Kata ‘Bintang Timur’
/ ‘Lucifer’ dalam Yes 14:12 ini lalu ditujukan kepada Iblis / setan, karena:
¨ kontex dari Yes 14:12,
khususnya Yes 14:12-14 yang berbunyi: “(12) Wah, engkau sudah jatuh dari langit, hai
Bintang Timur, putera Fajar, engkau sudah dipecahkan dan jatuh ke bumi,
hai yang mengalahkan bangsa-bangsa! (13) Engkau yang tadinya berkata dalam
hatimu: Aku hendak naik ke langit, aku hendak mendirikan takhtaku mengatasi
bintang-bintang Allah, dan aku hendak duduk di atas bukit pertemuan, jauh di
sebelah utara. (14) Aku hendak naik mengatasi ketinggian awan-awan, hendak
menyamai Yang Mahatinggi!”.
¨
dihubungkan dengan ayat-ayat seperti:
*
Luk 10:18 - “Lalu kata Yesus kepada
mereka: ‘Aku melihat Iblis jatuh seperti kilat dari langit.”.
*
Wah 9:1
- “Lalu malaikat yang kelima meniup sangkakalanya, dan aku
melihat sebuah bintang yang jatuh dari langit ke atas bumi, dan kepadanya
diberikan anak kunci lobang jurang maut”.
*
Wah 12:9
- “Dan naga besar itu, si ular tua, yang disebut Iblis atau
Satan, yang menyesatkan seluruh dunia, dilemparkan ke bawah; ia dilemparkan ke
bumi, bersama-sama dengan malaikat-malaikatnya”.

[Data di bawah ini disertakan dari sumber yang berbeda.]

-- pv_equiv track=rewrite | github.com/yjhouma/My-LeetCode-Journey | 738-MonotoneIncreasingDigits/738-MonotoneIncreasingDigits.py | is_monotone_increasing
-- ===== SOURCE A (Python) =====
-- def is_monotone_increasing(n):
--     dgt = 0
--     while n>1:
--         curr_digit = n%10
--         n = n//10
--         prev_digit = n%10
--         dgt += 1
--         if prev_digit > curr_digit:
--             return False
--
--     return True
-- ===== SOURCE B (Python) =====
-- def is_monotone_increasing(n):
--     if n <= 1:
--         return True
--     s = str(n)
--     return all(a <= b for a, b in zip(s, s[1:]))
-- ===== Notes on version B (the rewrite author's own statement) =====
-- stated objective: idiomatic
-- what changed: Replaces the remainder/quotient digit-peeling while-loop (least-significant-first with an early return) by the idiomatic Python form: convert to its decimal string once and check all adjacent character pairs left-to-right with all()/zip.
import Mathlib
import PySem

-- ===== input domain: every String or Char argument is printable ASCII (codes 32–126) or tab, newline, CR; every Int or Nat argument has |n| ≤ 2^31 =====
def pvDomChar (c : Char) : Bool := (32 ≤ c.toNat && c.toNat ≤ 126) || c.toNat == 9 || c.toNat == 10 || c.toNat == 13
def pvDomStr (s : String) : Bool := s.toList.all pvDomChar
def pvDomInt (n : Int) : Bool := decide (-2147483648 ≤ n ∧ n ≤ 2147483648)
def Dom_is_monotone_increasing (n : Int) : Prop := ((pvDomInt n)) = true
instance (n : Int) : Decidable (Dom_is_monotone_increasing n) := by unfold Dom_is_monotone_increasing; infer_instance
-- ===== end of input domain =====

-- B replaces A's remainder/quotient digit-peeling while-loop by the idiomatic string form:
-- str(n) and an all() over adjacent character pairs (same cost, plainer code).

-- ===== PORT A =====
-- the while-loop of A: state (dgt, n); dgt is dead state A carries, kept for faithfulness
def isMonoLoopA (dgt : Int) (n : Int) : Bool :=
  if h : n > 1 then
    let curr_digit := PySem.Int.mod n 10
    let n' := PySem.Int.floordiv n 10
    let prev_digit := PySem.Int.mod n' 10
    if prev_digit > curr_digit then false else isMonoLoopA (dgt + 1) n'
  else true
termination_by n.toNat
decreasing_by
  have h1 : PySem.Int.floordiv n 10 < n :=
    (PySem.Int.floordiv_lt_iff_lt_mul (by omega)).mpr (by nlinarith)
  omega

def is_monotone_increasing (n : Int) : Bool := isMonoLoopA 0 n

-- ===== PORT B =====
def is_monotone_increasing_alt (n : Int) : Bool :=
  if n ≤ 1 then true
  else
    let s := (PySem.Int.toStr n).toList      -- str(n); on the char-list side (PySem convention)
    (s.zip (s.drop 1)).all (fun p => decide (p.1 ≤ p.2))   -- all(a <= b for a, b in zip(s, s[1:]))

-- ===== PRECONDITION & SPEC =====
def Spec_is_monotone_increasing (n : Int) (out : Bool) : Prop := out = is_monotone_increasing_alt n
instance (n : Int) (out : Bool) : Decidable (Spec_is_monotone_increasing n out) := by unfold Spec_is_monotone_increasing; infer_instance

-- ===== CLAIM (what is proved, stated in full; the proofs are below) =====
def Claim_equal_is_monotone_increasing : Prop := ∀ (n : Int), Dom_is_monotone_increasing n → Spec_is_monotone_increasing n (is_monotone_increasing n)

-- ===== LEMMAS AND PROOFS =====

-- Nat.toDigits is the reversed digit list rendered through Nat.digitChar
theorem toDigitsCore_eq (f : Nat) : ∀ (m : Nat) (acc : List Char), 0 < m → m < 10 ^ f →
    Nat.toDigitsCore 10 f m acc = ((Nat.digits 10 m).reverse.map Nat.digitChar) ++ acc := by
  induction f with
  | zero => intro m acc hm hlt; omega
  | succ f ih =>
    intro m acc hm hlt
    rw [Nat.toDigitsCore]
    rw [Nat.digits_def' (b := 10) (by norm_num) hm]
    by_cases h0 : m / 10 = 0
    · simp [h0]
    · have hdiv : m / 10 < 10 ^ f := Nat.div_lt_of_lt_mul (by rw [pow_succ] at hlt; omega)
      simp only [h0, if_false]
      rw [ih (m / 10) _ (Nat.pos_of_ne_zero h0) hdiv]
      simp

theorem toDigits_eq (m : Nat) (hm : 0 < m) :
    Nat.toDigits 10 m = ((Nat.digits 10 m).reverse.map Nat.digitChar) := by
  have hlt : m < 10 ^ (m + 1) := by
    calc m < 10 ^ m := Nat.lt_pow_self (by norm_num)
      _ ≤ 10 ^ (m + 1) := Nat.pow_le_pow_right (by norm_num) (by omega)
  simpa using toDigitsCore_eq (m + 1) m [] hm hlt

-- B's zip-with-tail all() is the adjacent-pairs chain
theorem zip_all_iff (l : List Char) :
    ((l.zip (l.drop 1)).all (fun p => decide (p.1 ≤ p.2)) = true) ↔ List.IsChain (· ≤ ·) l := by
  induction l with
  | nil => simp
  | cons a t ih =>
    cases t with
    | nil => simp
    | cons b t' =>
      simp only [List.drop_succ_cons, List.drop_zero, List.zip_cons_cons, List.all_cons,
        Bool.and_eq_true, decide_eq_true_eq, List.isChain_cons_cons] at *
      rw [ih]

-- digitChar compares like the digit, below 10
theorem digitChar_le_iff (a b : Nat) (ha : a < 10) (hb : b < 10) :
    (Nat.digitChar a ≤ Nat.digitChar b) ↔ a ≤ b := by
  interval_cases a <;> interval_cases b <;> decide

-- the chain survives the digitChar rendering, for lists of digits
theorem isChain_digitChar_iff (l : List Nat) (hl : ∀ x ∈ l, x < 10) :
    List.IsChain (fun a b => Nat.digitChar a ≤ Nat.digitChar b) l ↔
      List.IsChain (fun a b : Nat => a ≤ b) l := by
  induction l with
  | nil => simp
  | cons a t ih =>
    cases t with
    | nil => exact iff_of_true (.singleton _) (.singleton _)
    | cons b t' =>
      rw [List.isChain_cons_cons, List.isChain_cons_cons,
        digitChar_le_iff a b (hl a (by simp)) (hl b (by simp))]
      exact and_congr_right fun _ => ih (fun x hx => hl x (by simp at hx ⊢; tauto))

-- A's loop on a natural: the LSB-first digit list is non-increasing
theorem loopA_iff (m : Nat) : ∀ (d : Int),
    (isMonoLoopA d (m : Int) = true) ↔
      List.IsChain (fun a b : Nat => b ≤ a) (Nat.digits 10 m) := by
  induction m using Nat.strong_induction_on with
  | _ m ih =>
    intro d
    rw [isMonoLoopA.eq_def]
    by_cases hm : (m : Int) > 1
    · have hm2 : 2 ≤ m := by exact_mod_cast hm
      rw [dif_pos hm]
      have hmod : PySem.Int.mod (m : Int) 10 = ((m % 10 : Nat) : Int) := by
        exact_mod_cast PySem.Int.mod_natCast m 10
      have hdiv : PySem.Int.floordiv (m : Int) 10 = ((m / 10 : Nat) : Int) := by
        exact_mod_cast PySem.Int.floordiv_natCast m 10
      have hmod2 : PySem.Int.mod (((m / 10 : Nat) : Int)) 10 = ((m / 10 % 10 : Nat) : Int) := by
        exact_mod_cast PySem.Int.mod_natCast (m / 10) 10
      simp only [hmod, hdiv, hmod2]
      rw [Nat.digits_def' (b := 10) (by norm_num) (show 0 < m by omega)]
      by_cases h0 : m / 10 = 0
      · have hno : ¬ (((m / 10 % 10 : Nat) : Int) > ((m % 10 : Nat) : Int)) := by
          omega
        rw [if_neg hno, h0]
        rw [show ((0 : Nat) : Int) = (0 : Int) by norm_num]
        rw [isMonoLoopA.eq_def]
        norm_num
      · have hhead : Nat.digits 10 (m / 10) = (m / 10) % 10 :: Nat.digits 10 (m / 10 / 10) :=
          Nat.digits_def' (b := 10) (by norm_num) (Nat.pos_of_ne_zero h0)
        by_cases hc : ((m / 10 % 10 : Nat) : Int) > ((m % 10 : Nat) : Int)
        · rw [if_pos hc]
          have hcn : ¬ ((m / 10) % 10 ≤ m % 10) := by exact_mod_cast not_le.mpr hc
          refine iff_of_false (by simp) ?_
          rw [hhead, List.isChain_cons_cons]
          exact fun h => hcn h.1
        · rw [if_neg hc]
          have hcn : (m / 10) % 10 ≤ m % 10 := by
            have := not_lt.mp hc; exact_mod_cast this
          rw [ih (m / 10) (by omega) (d + 1), hhead, List.isChain_cons_cons, ← hhead]
          simp [hcn]
    · have hm1 : m ≤ 1 := by omega
      rw [dif_neg hm]
      refine iff_of_true rfl ?_
      interval_cases m
      · simp
      · simp

-- ===== VERDICT (by name: the statement is the Claim_ definition above) =====
theorem is_monotone_increasing_spec : Claim_equal_is_monotone_increasing := by
  intro n _
  unfold Spec_is_monotone_increasing is_monotone_increasing is_monotone_increasing_alt
  by_cases hn : n ≤ 1
  · rw [if_pos hn, isMonoLoopA.eq_def, dif_neg (by omega)]
  · rw [if_neg hn]
    obtain ⟨m, rfl⟩ : ∃ m : Nat, n = (m : Int) := ⟨n.toNat, by omega⟩
    have hm2 : 2 ≤ m := by
      have : (2 : Int) ≤ (m : Int) := by omega
      exact_mod_cast this
    have hchars : (PySem.Int.toStr (m : Int)).toList
        = ((Nat.digits 10 m).reverse.map Nat.digitChar) := by
      rw [PySem.Int.toList_toStr]
      simp only [PySem.Int.toChars, show ¬ ((m : Int) < 0) by omega, if_false, Int.toNat_natCast]
      exact toDigits_eq m (by omega)
    rw [Bool.eq_iff_iff]
    rw [loopA_iff m 0, hchars, zip_all_iff, List.isChain_map, isChain_digitChar_iff _
      (fun x hx => Nat.digits_lt_base (by norm_num) (List.mem_reverse.mp hx))]
    exact (List.isChain_reverse).symm
-- pv_equiv track=rewrite | github.com/ivgnk/Pyton-Codewars-Leetcode | Leetcode/0624_medi_Maximum Distance in Arrays.py | maxDistance4
-- ===== SOURCE A (Python) =====
-- def maxDistance4(arrays):
--     """
--     :type arrays: List[List[int]]
--     :rtype: int
--     """
--     mi = [s[0] for s in arrays]
--     ma = [s[-1] for s in arrays]
--     if ma == mi: return abs(max(ma) - min(mi))
--
--     ll=len(arrays); rll=range(ll)
--     mi=list({(mi[i],i) for i in rll})
--     ma=list({(ma[i],i) for i in rll})
--
--     dist=-1
--     for a in ma:
--         for i in mi:
--             if a[1] != i[1]:
--                 z=abs(a[0]-i[0])
--                 if z>dist: dist=z
--     return dist
-- ===== SOURCE B (Python) =====
-- def maxDistance4(arrays):
--     """
--     :type arrays: List[List[int]]
--     :rtype: int
--     """
--     dist = -1
--     started = False
--     for a in arrays:
--         lo, hi = a[0], a[-1]
--         if not started:
--             minF = maxF = lo
--             minL = maxL = hi
--             started = True
--         else:
--             dist = max(dist, hi - minF, maxF - hi, maxL - lo, lo - minL)
--             if lo < minF: minF = lo
--             if lo > maxF: maxF = lo
--             if hi < minL: minL = hi
--             if hi > maxL: maxL = hi
--     return dist
-- ===== Notes on version B (the rewrite author's own statement) =====
-- stated objective: faster
-- what changed: Replaced A's quadratic all-pairs scan over the (value,index) sets of firsts and lasts by a single pass that keeps the running min/max of the firsts and lasts seen so far and updates the answer with four candidate differences per array.
-- intended difference: On a single-array input whose array has equal first and last element A returns 0 (an accident of its equal-lists shortcut, inconsistent with the -1 it returns for every other single-array input), while B uniformly returns the no-pair sentinel -1; with only one array there is no pair of different arrays, so the uniform sentinel is the intended value. — e.g. on maxDistance4([[5]]): A returns 0, B returns -1
import Mathlib
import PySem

Tetapi, sekalipun penafsiran seperti ini sangat populer, ini adalah
penafsiran yang salah, karena:
a. Jelas bahwa
dalam Yes 14 istilah ‘Bintang Timur’
/ ‘Lucifer’ itu sebetulnya menunjuk kepada raja Babel.
Yes 14:4,22-23 - “(4) maka engkau akan memperdengarkan ejekan ini tentang
raja
b. Kejatuhan raja
Peristiwa sejarah tidak boleh dilambangkan / dialegorikan. Peristiwa
sejarah hanya bisa menjadi TYPE, tetapi kalau demikian, maka peristiwa itu akan
menunjuk ke masa depan, karena TYPE tidak pernah menunjuk ke masa lalu. Padahal
kejatuhan setan terjadi di masa lalu. Karena itu, saya menganggap bahwa text
tersebut (Yes 14) itu sama sekali tidak berbicara tentang setan maupun
kejatuhannya. Kalau saudara merasa bahwa penggambaran tentang raja Babel
(perhatikan bagian-bagian yang saya garis-bawahi dalam Yes 14:12-14)
rasanya tidak menunjuk kepada seorang manusia, maka ingatlah bahwa bagian ini
berbentuk suatu puisi, dan karenanya menggunakan bahasa puisi, yang tentunya
tidak bisa diartikan secara hurufiah.
Untuk mendukung pandangan saya
ini, saya memberikan 2 kutipan di bawah ini, yang merupakan komentar John
Calvin dan Adam Clarke tentang Yes 14:12.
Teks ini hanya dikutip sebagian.